Very cool! They make it look so easy! Those were some pretty big tuna they were hauling in. You know their arms were sore after all that!


----------



## Realtor (Oct 1, 2007)

wow, what an honor it would have been to have been there. far cry from the commercial tuna fishing today when they use nets and catch a hundred(s) at a time.

Thanks for posting, that was great.

Jim


----------



## true-king (Oct 2, 2007)

that was an awesome video! :clap

looks like hard work pulling up those 200+ pound yellowfin!


----------



## Brad King (Sep 30, 2007)

WOW!!! That is awesome...

The older generations sure make us look like a bunch of pansy Biatches.


----------



## Ocean Man (Sep 27, 2007)

All I can say is *wow! *I guess thats what you would call catching instead of fishing. I can only imagine how many backaches came from that.


----------



## chasintales (Sep 29, 2007)

Hey Man, thanks for the VIDEO... Those are awesome.


----------



## PaleRed (Oct 2, 2007)

I have actually done that before. Well at least some of it. Lived in the Maldive Islands, which aresouth of India, for a year and that is how the locals commericial fished. I went two days in a row. I made a real good local friend that I went to an outer island with for a week. I had heard about them doing this kind of fishing and was able to talk one of the local captains into letting me go. They had good luck that day and invited me back the second day. I have some pictures on my home computer that I'll bring in tomorrow. Incredible, incredibleexperience. They cooked some fish curry out of the tuna on the way in, best thing I have ever eatin.


----------



## Captain Woody Woods (Oct 2, 2007)

any size to em?


----------



## PaleRed (Oct 2, 2007)

Most were skip jack size in the 5 to 10lb range, but towards the end of the day the larger Yellowfins would come in. Two guys would get on each pole. My largest with the help of another guy was in the 30 to 40lb range. The key was getting their head out of the water as soon as they hit, but there were a few bigger fish that raped us. Also could have free gaffed the biggest Mahi I have ever seen. In the water it looked 7 ft long. Swam around behind the back of the boat like a snake. 

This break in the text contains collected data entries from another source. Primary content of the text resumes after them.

-- pv_equiv track=rewrite | github.com/Fsab228/Lid-Bot | LidBot/russian/lidbot/bot/utils/filters.py | has_proximity
-- ===== SOURCE A (Python) =====
-- from typing import List, Optional
--
-- def has_proximity(lemmas: List[str], left_set: set, right_set: set, window: int) -> bool:
--     left_idx = [i for i, token in enumerate(lemmas) if token in left_set]
--     if not left_idx:
--         return False
--     right_idx = [i for i, token in enumerate(lemmas) if token in right_set]
--     if not right_idx:
--         return False
--     j = 0
--     for i in left_idx:
--         while j < len(right_idx) and right_idx[j] < i - window:
--             j += 1
--         if j < len(right_idx) and abs(right_idx[j] - i) <= window:
--             return True
--     return False
-- ===== SOURCE B (Python) =====
-- def has_proximity(lemmas, left_set, right_set, window):
--     last_left = None
--     last_right = None
--     for i, token in enumerate(lemmas):
--         if token in left_set:
--             last_left = i
--             if last_right is not None and i - last_right <= window:
--                 return True
--         if token in right_set:
--             last_right = i
--             if last_left is not None and i - last_left <= window:
--                 return True
--     return False
-- ===== Notes on version B (the rewrite author's own statement) =====
-- stated objective: faster
-- what changed: Replaces A's two full index-list builds plus a two-pointer merge with a single pass over lemmas that keeps only the last left and last right positions and checks the distance to the most recent opposite token at each hit (early exit, no intermediate lists).
import Mathlib
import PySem

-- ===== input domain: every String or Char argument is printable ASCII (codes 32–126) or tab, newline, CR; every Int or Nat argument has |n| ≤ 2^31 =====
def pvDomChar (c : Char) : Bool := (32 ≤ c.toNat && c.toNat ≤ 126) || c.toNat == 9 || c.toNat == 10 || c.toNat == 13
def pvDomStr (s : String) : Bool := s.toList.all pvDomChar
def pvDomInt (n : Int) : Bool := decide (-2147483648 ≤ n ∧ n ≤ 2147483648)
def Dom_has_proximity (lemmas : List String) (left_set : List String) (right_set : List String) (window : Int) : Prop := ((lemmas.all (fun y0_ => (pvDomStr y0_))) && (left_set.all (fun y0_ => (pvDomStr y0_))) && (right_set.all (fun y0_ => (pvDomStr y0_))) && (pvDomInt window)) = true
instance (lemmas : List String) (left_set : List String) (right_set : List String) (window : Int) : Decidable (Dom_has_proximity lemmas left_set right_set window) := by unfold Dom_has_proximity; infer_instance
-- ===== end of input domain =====

-- B replaces A's two index-list builds plus two-pointer merge by a single early-exiting pass
-- keeping only the last left / last right positions (measured faster by a constant factor).

-- ===== PORT A =====
-- the inner 'while j < len(right_idx) and right_idx[j] < i - window: j += 1'
def hpAdvance (R : List Int) (bound : Int) (j : Nat) : Nat :=
  if h : j < R.length then
    if R[j] < bound then hpAdvance R bound (j+1) else j
  else j
termination_by R.length - j

-- the 'for i in left_idx' loop with its running pointer j
def hpLoop (R : List Int) (w : Int) (L : List Int) (j : Nat) : Bool :=
  match L with
  | [] => false
  | i :: rest =>
    let j' := hpAdvance R (i - w) j
    if h : j' < R.length then
      if |R[j'] - i| ≤ w then true else hpLoop R w rest j'
    else hpLoop R w rest j'

def has_proximity (lemmas : List String) (left_set : List String) (right_set : List String) (window : Int) : Bool :=
  let left_idx := ((PySem.List.enumerate lemmas 0).filter (fun p => PySem.Set.contains left_set p.2)).map (fun p => p.1)
  if left_idx.isEmpty then false
  else
    let right_idx := ((PySem.List.enumerate lemmas 0).filter (fun p => PySem.Set.contains right_set p.2)).map (fun p => p.1)
    if right_idx.isEmpty then false
    else hpLoop right_idx window left_idx 0

-- ===== PORT B =====
-- 'last is not None and i - last <= window'
def nearB (last : Option Int) (i w : Int) : Bool :=
  match last with
  | none => false
  | some x => decide (i - x ≤ w)

-- B's single pass, state = (last_left, last_right)
def altLoop (ls rs : List String) (w : Int) : List (Int × String) → Option Int → Option Int → Bool
  | [], _, _ => false
  | (i, tok) :: rest, ll, lr =>
    let inL := PySem.Set.contains ls tok
    let ll' := if inL then some i else ll
    if inL && nearB lr i w then true
    else
      let inR := PySem.Set.contains rs tok
      let lr' := if inR then some i else lr
      if inR && nearB ll' i w then true
      else altLoop ls rs w rest ll' lr'

def has_proximity_alt (lemmas : List String) (left_set : List String) (right_set : List String) (window : Int) : Bool :=
  altLoop left_set right_set window (PySem.List.enumerate lemmas 0) none none

-- ===== PRECONDITION & SPEC =====
def Spec_has_proximity (lemmas : List String) (left_set : List String) (right_set : List String) (window : Int) (out : Bool) : Prop := out = has_proximity_alt lemmas left_set right_set window
instance (lemmas : List String) (left_set : List String) (right_set : List String) (window : Int) (out : Bool) : Decidable (Spec_has_proximity lemmas left_set right_set window out) := by unfold Spec_has_proximity; infer_instance

-- ===== CLAIM (what is proved, stated in full; the proofs are below) =====
def Claim_equal_has_proximity : Prop := ∀ (lemmas : List String) (left_set : List String) (right_set : List String) (window : Int), Dom_has_proximity lemmas left_set right_set window → Spec_has_proximity lemmas left_set right_set window (has_proximity lemmas left_set right_set window)

-- ===== LEMMAS AND PROOFS =====

lemma hpAdvance_ge (R : List Int) (b : Int) (j : Nat) : j ≤ hpAdvance R b j := by
  fun_induction hpAdvance R b j <;> omega

lemma hpAdvance_le (R : List Int) (b : Int) (j : Nat) (h : j ≤ R.length) :
    hpAdvance R b j ≤ R.length := by
  fun_induction hpAdvance R b j <;> omega

lemma hpAdvance_below (R : List Int) (b : Int) (j k : Nat) (hk : k < R.length)
    (h1 : j ≤ k) (h2 : k < hpAdvance R b j) : R[k] < b := by
  fun_induction hpAdvance R b j with
  | case1 j hj hlt ih =>
    rcases Nat.eq_or_lt_of_le h1 with h | h
    · subst h; exact hlt
    · exact ih h h2
  | case2 j hj hlt => omega
  | case3 j hj => omega

lemma hpAdvance_stop (R : List Int) (b : Int) (j : Nat)
    (h : hpAdvance R b j < R.length) : ¬ R[hpAdvance R b j] < b := by
  fun_induction hpAdvance R b j with
  | case1 j hj hlt ih => exact ih h
  | case2 j hj hlt => exact hlt
  | case3 j hj => omega

lemma hpLoop_iff (R : List Int) (w : Int) (L : List Int) (j : Nat)
    (hR : R.Pairwise (· < ·)) (hL : L.Pairwise (· < ·)) (hj : j ≤ R.length)
    (hinv : ∀ k, (hk : k < R.length) → k < j → ∀ l ∈ L, R[k] < l - w) :
    hpLoop R w L j = true ↔ ∃ l ∈ L, ∃ k, ∃ (hk : k < R.length), |R[k] - l| ≤ w := by
  induction L generalizing j with
  | nil => simp [hpLoop]
  | cons i rest ih =>
    have hRmono : ∀ a b : Nat, (ha : a < R.length) → (hb : b < R.length) → a ≤ b → R[a] ≤ R[b] := by
      intro a b ha hb hab
      rcases Nat.eq_or_lt_of_le hab with h | h
      · subst h; exact le_refl _
      · exact le_of_lt ((List.pairwise_iff_getElem.mp hR) a b ha hb h)
    have hadv := hpAdvance_ge R (i - w) j
    have hj'le : hpAdvance R (i - w) j ≤ R.length := hpAdvance_le R (i - w) j hj
    have hbelow : ∀ k, (hk : k < R.length) → k < hpAdvance R (i - w) j → R[k] < i - w := by
      intro k hk hkj'
      by_cases hkj : k < j
      · exact hinv k hk hkj i (List.mem_cons_self)
      · exact hpAdvance_below R (i - w) j k hk (by omega) hkj'
    have hi_lt : ∀ l ∈ rest, i < l := fun l hl => (List.pairwise_cons.mp hL).1 l hl
    have hinv' : ∀ k, (hk : k < R.length) → k < hpAdvance R (i - w) j → ∀ l ∈ rest, R[k] < l - w := by
      intro k hk hkj' l hl
      have h1 := hbelow k hk hkj'
      have h2 := hi_lt l hl
      omega
    have ihj' := ih (hpAdvance R (i - w) j) ((List.pairwise_cons.mp hL).2) hj'le hinv'
    -- no hit at i in the "else" cases
    have hnohit : (¬ (hpAdvance R (i - w) j < R.length) ∨
        (∃ h : hpAdvance R (i - w) j < R.length, ¬ |R[hpAdvance R (i - w) j] - i| ≤ w)) →
        ¬ ∃ k, ∃ (hk : k < R.length), |R[k] - i| ≤ w := by
      rintro hcase ⟨k, hk, habs⟩
      have h1 : ¬ k < hpAdvance R (i - w) j := by
        intro hlt
        have := hbelow k hk hlt
        rw [abs_le] at habs; omega
      have hjlt : hpAdvance R (i - w) j < R.length := by omega
      have h2 := hpAdvance_stop R (i - w) j hjlt
      have h3 := hRmono _ _ hjlt hk (by omega)
      rcases hcase with hcase | ⟨_, hcase⟩
      · exact hcase hjlt
      · rw [abs_le] at habs hcase; omega
    rw [hpLoop]
    by_cases hlt : hpAdvance R (i - w) j < R.length
    · by_cases hab : |R[hpAdvance R (i - w) j] - i| ≤ w
      · simp only [hlt, hab, dif_pos, if_pos]
        constructor
        · intro _; exact ⟨i, List.mem_cons_self, hpAdvance R (i - w) j, hlt, hab⟩
        · intro _; trivial
      · simp only [hlt, hab, dif_pos, if_neg, not_false_iff]
        rw [ihj']
        have hno := hnohit (Or.inr ⟨hlt, hab⟩)
        constructor
        · rintro ⟨l, hl, hw⟩; exact ⟨l, List.mem_cons_of_mem _ hl, hw⟩
        · rintro ⟨l, hl, hw⟩
          rcases List.mem_cons.mp hl with rfl | hl'
          · exact absurd hw hno
          · exact ⟨l, hl', hw⟩
    · simp only [hlt, dif_neg, not_false_iff]
      rw [ihj']
      have hno := hnohit (Or.inl hlt)
      constructor
      · rintro ⟨l, hl, hw⟩; exact ⟨l, List.mem_cons_of_mem _ hl, hw⟩
      · rintro ⟨l, hl, hw⟩
        rcases List.mem_cons.mp hl with rfl | hl'
        · exact absurd hw hno
        · exact ⟨l, hl', hw⟩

I would give anything to go back there and buy a little center console. I was freakin poor at the time. The fishing was very primative, but amazing. Most used hand lines.With some advanced gear there was no limit to the possibilities.


----------



## PaleRed (Oct 2, 2007)

some pics










Getting started. Yes, those are helmets. The guys wearing those had been knocked out by the tuna before. Yes, that is a tuna flying through the air.



















Sprinklers draw the fish closer.










Giving it a go. Its tricky.










One of the smaller YFT.










For the surfers. Surfed 320 days that year. Why do I live here.....?










Pic took at our local fish market.


----------